Collected data entries:
────────────────────────────────────────

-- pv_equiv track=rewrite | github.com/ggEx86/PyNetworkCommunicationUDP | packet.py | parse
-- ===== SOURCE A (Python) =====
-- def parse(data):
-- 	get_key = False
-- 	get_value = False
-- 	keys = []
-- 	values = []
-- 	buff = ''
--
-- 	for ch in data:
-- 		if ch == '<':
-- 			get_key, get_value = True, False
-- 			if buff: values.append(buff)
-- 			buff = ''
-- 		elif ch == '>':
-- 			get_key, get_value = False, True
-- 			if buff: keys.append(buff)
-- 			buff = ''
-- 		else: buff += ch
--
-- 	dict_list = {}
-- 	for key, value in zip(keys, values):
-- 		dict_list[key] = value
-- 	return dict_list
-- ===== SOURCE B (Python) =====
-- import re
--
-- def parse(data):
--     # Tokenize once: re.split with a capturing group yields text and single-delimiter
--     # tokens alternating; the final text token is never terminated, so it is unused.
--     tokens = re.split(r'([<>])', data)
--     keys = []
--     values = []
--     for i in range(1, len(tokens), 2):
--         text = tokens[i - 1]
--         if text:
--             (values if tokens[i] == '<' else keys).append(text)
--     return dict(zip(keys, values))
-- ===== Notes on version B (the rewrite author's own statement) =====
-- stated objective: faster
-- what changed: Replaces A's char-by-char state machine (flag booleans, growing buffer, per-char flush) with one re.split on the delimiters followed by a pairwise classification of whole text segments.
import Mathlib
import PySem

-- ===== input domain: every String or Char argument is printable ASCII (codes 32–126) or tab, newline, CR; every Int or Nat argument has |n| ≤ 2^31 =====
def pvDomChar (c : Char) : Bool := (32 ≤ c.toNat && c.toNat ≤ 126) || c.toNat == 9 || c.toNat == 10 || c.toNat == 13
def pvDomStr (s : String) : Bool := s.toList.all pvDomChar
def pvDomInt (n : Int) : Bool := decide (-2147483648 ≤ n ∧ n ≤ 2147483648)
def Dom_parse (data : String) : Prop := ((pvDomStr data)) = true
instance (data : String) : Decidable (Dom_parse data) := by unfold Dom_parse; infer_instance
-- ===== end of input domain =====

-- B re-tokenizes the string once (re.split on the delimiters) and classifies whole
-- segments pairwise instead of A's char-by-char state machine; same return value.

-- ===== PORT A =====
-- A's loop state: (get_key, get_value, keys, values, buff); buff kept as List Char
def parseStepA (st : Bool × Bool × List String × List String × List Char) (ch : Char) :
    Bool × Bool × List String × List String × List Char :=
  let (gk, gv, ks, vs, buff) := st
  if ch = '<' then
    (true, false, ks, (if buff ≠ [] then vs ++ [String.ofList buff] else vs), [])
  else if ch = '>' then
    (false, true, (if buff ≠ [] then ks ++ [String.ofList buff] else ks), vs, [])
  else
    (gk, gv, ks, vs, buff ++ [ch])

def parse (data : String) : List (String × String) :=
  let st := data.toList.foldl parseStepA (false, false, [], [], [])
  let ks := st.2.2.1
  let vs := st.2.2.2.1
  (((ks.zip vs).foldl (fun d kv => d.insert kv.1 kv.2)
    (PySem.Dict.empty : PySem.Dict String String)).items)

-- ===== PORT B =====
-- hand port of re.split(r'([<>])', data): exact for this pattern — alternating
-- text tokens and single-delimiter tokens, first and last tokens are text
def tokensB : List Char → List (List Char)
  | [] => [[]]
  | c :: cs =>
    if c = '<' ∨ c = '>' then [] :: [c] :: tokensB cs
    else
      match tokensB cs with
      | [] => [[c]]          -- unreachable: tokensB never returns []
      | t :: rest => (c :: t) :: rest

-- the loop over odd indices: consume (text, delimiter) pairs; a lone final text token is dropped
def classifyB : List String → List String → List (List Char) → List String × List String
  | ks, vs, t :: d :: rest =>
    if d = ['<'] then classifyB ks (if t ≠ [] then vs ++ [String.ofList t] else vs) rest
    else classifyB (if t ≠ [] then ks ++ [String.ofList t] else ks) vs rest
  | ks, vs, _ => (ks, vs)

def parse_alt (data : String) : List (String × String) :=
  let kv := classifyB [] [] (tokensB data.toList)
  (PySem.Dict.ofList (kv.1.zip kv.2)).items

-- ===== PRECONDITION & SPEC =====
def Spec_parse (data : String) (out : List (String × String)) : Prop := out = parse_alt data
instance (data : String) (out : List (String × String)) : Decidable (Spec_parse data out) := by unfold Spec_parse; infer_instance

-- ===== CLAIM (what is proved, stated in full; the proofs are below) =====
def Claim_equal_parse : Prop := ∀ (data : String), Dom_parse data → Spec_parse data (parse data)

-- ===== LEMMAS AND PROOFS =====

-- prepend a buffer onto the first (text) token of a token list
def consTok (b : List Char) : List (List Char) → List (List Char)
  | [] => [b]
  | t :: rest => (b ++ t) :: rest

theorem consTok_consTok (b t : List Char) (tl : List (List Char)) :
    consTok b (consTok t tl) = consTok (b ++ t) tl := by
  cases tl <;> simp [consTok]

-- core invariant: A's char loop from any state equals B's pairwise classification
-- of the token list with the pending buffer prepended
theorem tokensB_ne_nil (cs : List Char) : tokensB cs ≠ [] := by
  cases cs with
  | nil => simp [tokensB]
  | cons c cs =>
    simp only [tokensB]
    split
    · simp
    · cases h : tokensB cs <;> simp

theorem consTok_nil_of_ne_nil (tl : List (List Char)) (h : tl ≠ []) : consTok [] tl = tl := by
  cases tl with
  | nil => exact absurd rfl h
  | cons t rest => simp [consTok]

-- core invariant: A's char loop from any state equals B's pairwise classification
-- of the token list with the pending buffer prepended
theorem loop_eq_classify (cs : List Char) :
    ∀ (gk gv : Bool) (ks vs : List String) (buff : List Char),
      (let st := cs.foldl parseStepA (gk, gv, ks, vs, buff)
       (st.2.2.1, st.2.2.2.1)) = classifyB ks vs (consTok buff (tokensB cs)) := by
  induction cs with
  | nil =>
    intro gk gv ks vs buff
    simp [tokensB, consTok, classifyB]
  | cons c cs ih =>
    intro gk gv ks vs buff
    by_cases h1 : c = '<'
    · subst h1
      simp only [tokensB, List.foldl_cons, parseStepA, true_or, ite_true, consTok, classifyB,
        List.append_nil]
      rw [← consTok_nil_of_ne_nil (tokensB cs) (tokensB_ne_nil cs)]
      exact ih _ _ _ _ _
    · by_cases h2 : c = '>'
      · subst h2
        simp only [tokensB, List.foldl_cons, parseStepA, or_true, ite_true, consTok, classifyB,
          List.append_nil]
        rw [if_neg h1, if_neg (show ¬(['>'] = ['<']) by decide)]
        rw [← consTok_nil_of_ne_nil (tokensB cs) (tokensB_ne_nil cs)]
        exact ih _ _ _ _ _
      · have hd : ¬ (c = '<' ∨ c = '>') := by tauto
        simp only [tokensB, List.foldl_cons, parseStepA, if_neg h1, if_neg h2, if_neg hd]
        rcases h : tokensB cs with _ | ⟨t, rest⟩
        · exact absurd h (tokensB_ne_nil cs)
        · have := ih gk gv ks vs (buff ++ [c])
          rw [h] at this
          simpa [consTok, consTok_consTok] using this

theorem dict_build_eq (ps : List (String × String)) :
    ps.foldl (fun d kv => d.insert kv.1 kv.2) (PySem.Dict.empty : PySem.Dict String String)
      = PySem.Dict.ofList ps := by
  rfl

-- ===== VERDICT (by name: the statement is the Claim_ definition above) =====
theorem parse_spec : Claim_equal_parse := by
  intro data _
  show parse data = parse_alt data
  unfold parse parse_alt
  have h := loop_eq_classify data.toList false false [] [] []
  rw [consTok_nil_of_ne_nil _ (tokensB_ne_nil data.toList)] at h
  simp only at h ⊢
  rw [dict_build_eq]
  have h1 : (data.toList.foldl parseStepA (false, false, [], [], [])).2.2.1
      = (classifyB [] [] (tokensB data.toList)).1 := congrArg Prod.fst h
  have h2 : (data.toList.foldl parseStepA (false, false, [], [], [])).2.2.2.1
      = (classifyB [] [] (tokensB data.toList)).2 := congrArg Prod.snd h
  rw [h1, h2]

────────────────────────────────────────

**Exercise:** Reproduce, word for word and in full, only the lines above that start at the line with "(PySem.Dict.empty : PySem.Dict String String)).items)" and run through the line with "-- ===== CLAIM", both ends included.

**Task solution:**
    (PySem.Dict.empty : PySem.Dict String String)).items)

-- ===== PORT B =====
-- hand port of re.split(r'([<>])', data): exact for this pattern — alternating
-- text tokens and single-delimiter tokens, first and last tokens are text
def tokensB : List Char → List (List Char)
  | [] => [[]]
  | c :: cs =>
    if c = '<' ∨ c = '>' then [] :: [c] :: tokensB cs
    else
      match tokensB cs with
      | [] => [[c]]          -- unreachable: tokensB never returns []
      | t :: rest => (c :: t) :: rest

-- the loop over odd indices: consume (text, delimiter) pairs; a lone final text token is dropped
def classifyB : List String → List String → List (List Char) → List String × List String
  | ks, vs, t :: d :: rest =>
    if d = ['<'] then classifyB ks (if t ≠ [] then vs ++ [String.ofList t] else vs) rest
    else classifyB (if t ≠ [] then ks ++ [String.ofList t] else ks) vs rest
  | ks, vs, _ => (ks, vs)

def parse_alt (data : String) : List (String × String) :=
  let kv := classifyB [] [] (tokensB data.toList)
  (PySem.Dict.ofList (kv.1.zip kv.2)).items

-- ===== PRECONDITION & SPEC =====
def Spec_parse (data : String) (out : List (String × String)) : Prop := out = parse_alt data
instance (data : String) (out : List (String × String)) : Decidable (Spec_parse data out) := by unfold Spec_parse; infer_instance

-- ===== CLAIM (what is proved, stated in full; the proofs are below) =====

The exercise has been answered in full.